* YOUR TASK *
Repeat verbatim the lines of the data below, beginning with the line containing "if BULLET_PREFIXES.any (fun" and continuing to the end.
[SOURCE MATERIAL Boundary: Start]
-- pv_equiv track=rewrite | github.com/JesseAnak7534/Jesse-Anak-Portfolio | tools/extract_resume.py | chunk_entries
-- ===== SOURCE A (Python) =====
-- BULLET_PREFIXES = ("•", "- ", "– ", "— ", "* ")
--
-- def chunk_entries(lines):
--     # Split by blank lines or strong bullet markers
--     entries = []
--     buf = []
--     for l in lines:
--         if not l.strip():
--             if buf:
--                 entries.append(buf)
--                 buf = []
--             continue
--         if l.strip().startswith(BULLET_PREFIXES) and buf:
--             # treat as continuation bullet
--             buf.append(l)
--         else:
--             buf.append(l)
--     if buf:
--         entries.append(buf)
--     return entries
-- ===== SOURCE B (Python) =====
-- def chunk_entries(lines):
--     # Index-then-slice: first locate the blank lines, then slice out the
--     # non-empty segments between consecutive cut positions.
--     blanks = [i for i, l in enumerate(lines) if not l.strip()]
--     cuts = [-1] + blanks + [len(lines)]
--     return [lines[a + 1:b] for a, b in zip(cuts, cuts[1:]) if b - a > 1]
-- ===== Notes on version B (the rewrite author's own statement) =====
-- stated objective: alternative
-- what changed: Replaces A's single-pass buffer-flush loop (with its dead bullet-continuation branch) by a staged index-then-slice decomposition: first compute the blank-line indices, then slice the non-empty segments between consecutive cut positions.
import Mathlib
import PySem

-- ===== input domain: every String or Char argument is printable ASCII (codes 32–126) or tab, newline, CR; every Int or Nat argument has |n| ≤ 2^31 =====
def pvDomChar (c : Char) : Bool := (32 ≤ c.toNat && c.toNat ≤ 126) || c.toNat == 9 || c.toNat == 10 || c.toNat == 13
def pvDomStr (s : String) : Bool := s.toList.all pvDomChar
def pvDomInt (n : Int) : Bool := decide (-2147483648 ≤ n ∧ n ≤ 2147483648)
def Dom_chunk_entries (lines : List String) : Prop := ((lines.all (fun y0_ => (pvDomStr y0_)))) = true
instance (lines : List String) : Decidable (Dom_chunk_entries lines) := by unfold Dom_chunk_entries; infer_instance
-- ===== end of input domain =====

-- B replaces A's buffer-flush loop by an index-then-slice decomposition (blank indices, then segment slices); same return value, no speed claim.

-- ===== PORT A =====
-- BULLET_PREFIXES = ("•", "- ", "– ", "— ", "* ")
def BULLET_PREFIXES : List String := ["•", "- ", "– ", "— ", "* "]

-- the for-loop of A, state = (entries, buf), processed left to right
def chunkA_go (entries : List (List String)) (buf : List String) :
    List String → List (List String)
  | [] => if buf ≠ [] then entries ++ [buf] else entries
  | l :: rest =>
    if (PySem.Str.strip l) = "" then
      if buf ≠ [] then chunkA_go (entries ++ [buf]) [] rest
      else chunkA_go entries [] rest
    else
      if BULLET_PREFIXES.any (fun p => PySem.Str.startswith (PySem.Str.strip l) p) ∧ buf ≠ []
      then chunkA_go entries (buf ++ [l]) rest   -- continuation bullet: buf.append(l)
      else chunkA_go entries (buf ++ [l]) rest   -- buf.append(l)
[SOURCE MATERIAL Boundary: End]
* TASK RESPONSE *
      if BULLET_PREFIXES.any (fun p => PySem.Str.startswith (PySem.Str.strip l) p) ∧ buf ≠ []
      then chunkA_go entries (buf ++ [l]) rest   -- continuation bullet: buf.append(l)
      else chunkA_go entries (buf ++ [l]) rest   -- buf.append(l)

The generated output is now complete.